Eu era como minha mãe costumava dizer. Uma jovem presa no corpo de uma garotinha. Isso quando eu tinha onze anos, que era a idade que eu estava neste momento. Minha cabeça sempre fazia essas coisas; voltar no passado pra me fazer feliz novamente.

Então eu tinha de escalar uma árvore cheia de espinhos para chegar até meus pais, que estavam numa casa da árvore. Eu usava luvas para isso. Cada vez que escalava, me sentia um pouco mais completa. Como se todos os caquinhos quebrados do meu coração se juntassem á medida que eu ia subindo mais alto.

— Vamos, Rach. Você consegue. Acreditamos em você. — Esse era meu pai falando, do jeitinho que só ele sabia falar. Me transmitindo confiança.

Alcanço a casa da árvore, alegre. Mas eu não encontro meu pai. Encontro um garoto, bem mais velho. E agora, eu também estou mais velha. Estou nos dias de hoje.

O garoto se vira, e um Spencer com o rosto cheio de hematomas está na minha frente.

— Por que você me deixou? Por que você não me salvou, Rachel? — diz ele com os olhos brilhando; a expressão mais triste que eu já havia visto.

— E-eu tentei, Spencer eu tentei... — gaguejo.

— Eu nunca mais vou poder fazer a faculdade! Eu não vou me formar, eu não vou! Nunca mais terei um namorado, nunca mais poderei casar, nem ter filhos! E a culpa é sua! — Spence berra para mim completamente angustiado. Eu me despedaço. Eu me estilhaço por dentro.

Era como se alguém estivesse sugando meu sangue, sugando meu oxigênio, tirando tudo de mim. Tudo aquilo que me pertencia.

Eu era como uma substância tóxica, envenenando todos aqueles me conheciam. Eu era uma substância fatal. Era boa, mas apenas para o mal. Pessoas ao meu redor me encaravam com medo, protegendo seus filhos, irmãos. Meus pais e Spencer estavam na multidão, caindo. A medida que caíam, outros os acompanhavam.

Até que por fim, estavam todos jogados no chão; sem vida.

Minha respiração está acelerada. Acordo assustada e suando. Engulo em seco. Havia sido um sonho, apenas um sonho. Nada de Spencer machucado, nada de pais com medo de mim.

— Oi. Achei que não acordaria mais. Você está bem? — Diz uma voz tranquila. Um menino extremamente alto e moreno está sentado a minha frente. Ele tenta colocar sua mão na minha, já que ainda estou tremendo. — Meu nome é...

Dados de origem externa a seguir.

-- pv_equiv track=rewrite | github.com/tjd1234/cmpt120fall2024 | lectures/lecture24/quiz.py | parity_split_1
-- ===== SOURCE A (Python) =====
-- def parity_split_1(lst_num):
--     """Returns a list of even numbers, and odd numbers, in a list.
--     Assumes lst is a list of 0 or more numbers.
--     It returns a list contain two lists:
--
--     - the first list is all the even numbers that appear in lst, sorted in
--       descending order (biggest to smallest)
--     - the second list is all the odd numbers that appear in lst, sorted in
--       descending order (biggest to smallest)
--
--     >>> parity_split_1([])
--     [[], []]
--     >>> parity_split_1([1,2,3,4,5])
--     [[4, 2], [5, 3, 1]]
--     >>> parity_split_1([0, 3, 5, 6, 6, -4])
--     [[6, 6, 0, -4], [5, 3]]
--     """
--     odds = []
--     evens = []
--     for n in lst_num:
--         if n % 2 == 0:
--             evens.append(n)
--         else:
--             odds.append(n)
--     odds.sort()
--     odds.reverse()
--     evens.sort()
--     evens.reverse()
--     return [evens, odds]
-- ===== SOURCE B (Python) =====
-- def parity_split_1(lst_num):
--     """One global descending sort, then a single partition pass; each
--     filtered sublist is already in descending order."""
--     s = sorted(lst_num, reverse=True)
--     evens = []
--     odds = []
--     for n in s:
--         if n % 2 == 0:
--             evens.append(n)
--         else:
--             odds.append(n)
--     return [evens, odds]
-- ===== Notes on version B (the rewrite author's own statement) =====
-- stated objective: alternative
-- what changed: A partitions first and then sorts each group twice (sort+reverse per group); B performs one global descending sort up front and then a single partition pass, with no per-group sorting.
import Mathlib
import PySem

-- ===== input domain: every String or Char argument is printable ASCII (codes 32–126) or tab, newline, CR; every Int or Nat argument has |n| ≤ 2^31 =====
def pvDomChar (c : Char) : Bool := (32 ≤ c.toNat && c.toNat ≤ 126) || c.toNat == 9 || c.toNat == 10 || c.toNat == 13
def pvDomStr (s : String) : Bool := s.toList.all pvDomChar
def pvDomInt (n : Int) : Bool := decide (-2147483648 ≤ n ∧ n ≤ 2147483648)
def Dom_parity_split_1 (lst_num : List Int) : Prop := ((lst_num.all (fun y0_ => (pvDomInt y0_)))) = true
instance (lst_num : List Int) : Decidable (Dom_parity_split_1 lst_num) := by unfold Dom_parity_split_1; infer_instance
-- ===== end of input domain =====

-- B replaces A's partition-then-sort-each-group (two sort+reverse passes) by one
-- global descending sort followed by a single partition pass (alternative decomposition).


-- ===== PORT A =====
-- loop appending to odds/evens, then odds.sort(); odds.reverse(); evens.sort(); evens.reverse()
def parity_split_1 (lst_num : List Int) : List (List Int) :=
  let st := lst_num.foldl
    (fun (st : List Int × List Int) n =>
      if PySem.Int.mod n 2 = 0 then (st.1, st.2 ++ [n]) else (st.1 ++ [n], st.2))
    ([], [])   -- (odds, evens)
  let odds := (PySem.List.sorted st.1 (fun x => x) false).reverse
  let evens := (PySem.List.sorted st.2 (fun x => x) false).reverse
  [evens, odds]

-- ===== PORT B =====
-- s = sorted(lst_num, reverse=True); one partition pass over s
def parity_split_1_alt (lst_num : List Int) : List (List Int) :=
  let s := PySem.List.sorted lst_num (fun x => x) true
  let st := s.foldl
    (fun (st : List Int × List Int) n =>
      if PySem.Int.mod n 2 = 0 then (st.1 ++ [n], st.2) else (st.1, st.2 ++ [n]))
    ([], [])   -- (evens, odds)
  [st.1, st.2]

-- ===== PRECONDITION & SPEC =====
def Spec_parity_split_1 (lst_num : List Int) (out : List (List Int)) : Prop := out = parity_split_1_alt lst_num
instance (lst_num : List Int) (out : List (List Int)) : Decidable (Spec_parity_split_1 lst_num out) := by unfold Spec_parity_split_1; infer_instance

-- ===== CLAIM (what is proved, stated in full; the proofs are below) =====
def Claim_equal_parity_split_1 : Prop := ∀ (lst_num : List Int), Dom_parity_split_1 lst_num → Spec_parity_split_1 lst_num (parity_split_1 lst_num)

-- ===== LEMMAS AND PROOFS =====

-- A's accumulating pair-fold is (odds ++ filter ¬even, evens ++ filter even).
theorem foldA (xs : List Int) (o e : List Int) :
    xs.foldl (fun (st : List Int × List Int) n =>
      if PySem.Int.mod n 2 = 0 then (st.1, st.2 ++ [n]) else (st.1 ++ [n], st.2)) (o, e)
    = (o ++ xs.filter (fun n => !decide (PySem.Int.mod n 2 = 0)),
       e ++ xs.filter (fun n => decide (PySem.Int.mod n 2 = 0))) := by
  induction xs generalizing o e with
  | nil => simp
  | cons x xs ih =>
    by_cases h : PySem.Int.mod x 2 = 0
    · rw [List.foldl_cons, if_pos h, ih]; simp [List.filter_cons, (PySem.Int.mod_eq_zero_iff_dvd x 2).mp h]
    · rw [List.foldl_cons, if_neg h, ih]
      rw [PySem.Int.mod_eq_emod_of_pos (by norm_num)] at h
      simp [List.filter_cons]
      omega

-- B's accumulating pair-fold is (evens ++ filter even, odds ++ filter ¬even).
theorem foldB (xs : List Int) (e o : List Int) :
    xs.foldl (fun (st : List Int × List Int) n =>
      if PySem.Int.mod n 2 = 0 then (st.1 ++ [n], st.2) else (st.1, st.2 ++ [n])) (e, o)
    = (e ++ xs.filter (fun n => decide (PySem.Int.mod n 2 = 0)),
       o ++ xs.filter (fun n => !decide (PySem.Int.mod n 2 = 0))) := by
  induction xs generalizing e o with
  | nil => simp
  | cons x xs ih =>
    by_cases h : PySem.Int.mod x 2 = 0
    · rw [List.foldl_cons, if_pos h, ih]; simp [List.filter_cons, (PySem.Int.mod_eq_zero_iff_dvd x 2).mp h]
    · rw [List.foldl_cons, if_neg h, ih]
      rw [PySem.Int.mod_eq_emod_of_pos (by norm_num)] at h
      simp [List.filter_cons]
      omega

-- filtering a descending sort = reversing the ascending sort of the filtered list
theorem filter_sorted_rev (l : List Int) (p : Int → Bool) :
    (PySem.List.sorted l (fun x => x) true).filter p
      = (PySem.List.sorted (l.filter p) (fun x => x) false).reverse := by
  apply PySem.List.eq_of_perm_of_pairwise_le_of_injective (fun x : Int => -x)
    (fun a b h => by simpa using neg_injective h)
  · exact ((PySem.List.sorted_perm l (fun x => x) true).filter p).trans
      ((PySem.List.sorted_perm (l.filter p) (fun x => x) false).symm.trans
        (List.reverse_perm _).symm)
  · have := PySem.List.sorted_pairwise_rev (xs := l) (key := fun x => x)
    exact (this.sublist List.filter_sublist).imp (by intro a b h; simpa using h)
  · rw [List.pairwise_reverse]
    exact (PySem.List.sorted_pairwise (xs := l.filter p) (key := fun x => x)).imp
      (by intro a b h; simpa using h)

-- ===== VERDICT (by name: the statement is the Claim_ definition above) =====
theorem parity_split_1_spec : Claim_equal_parity_split_1 := by
  intro lst _
  unfold Spec_parity_split_1 parity_split_1 parity_split_1_alt
  simp only [foldA, foldB, List.nil_append]
  rw [filter_sorted_rev, filter_sorted_rev]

Eu o chuto. Tento, pelo menos. Minhas mãos e pés estavam amarrados em uma cadeira. Fico com mais raiva, e luto furiosamente para tentar sair dali.

— Onde está Spencer?! Me diga onde ele está. Spencer?! — esbravejei.

Ele apenas se afasta um pouco, pego de surpresa, e me encara.

— Você não se lembra? — levanta a sobrancelha.

O encaro. Obviamente eu me lembrava. Infelizmente.

A cena da faca e de Spencer passa pela minha cabeça e acabo evitando seu olhar, fazendo o máximo de esforço para não chorar.

— Eu sei que deve estar sendo difícil pra você. Mas eu preciso que você me diga se lembra de alguma coisa do lugar. — ele se aproxima novamente. — O lugar que você e seu amigo estavam.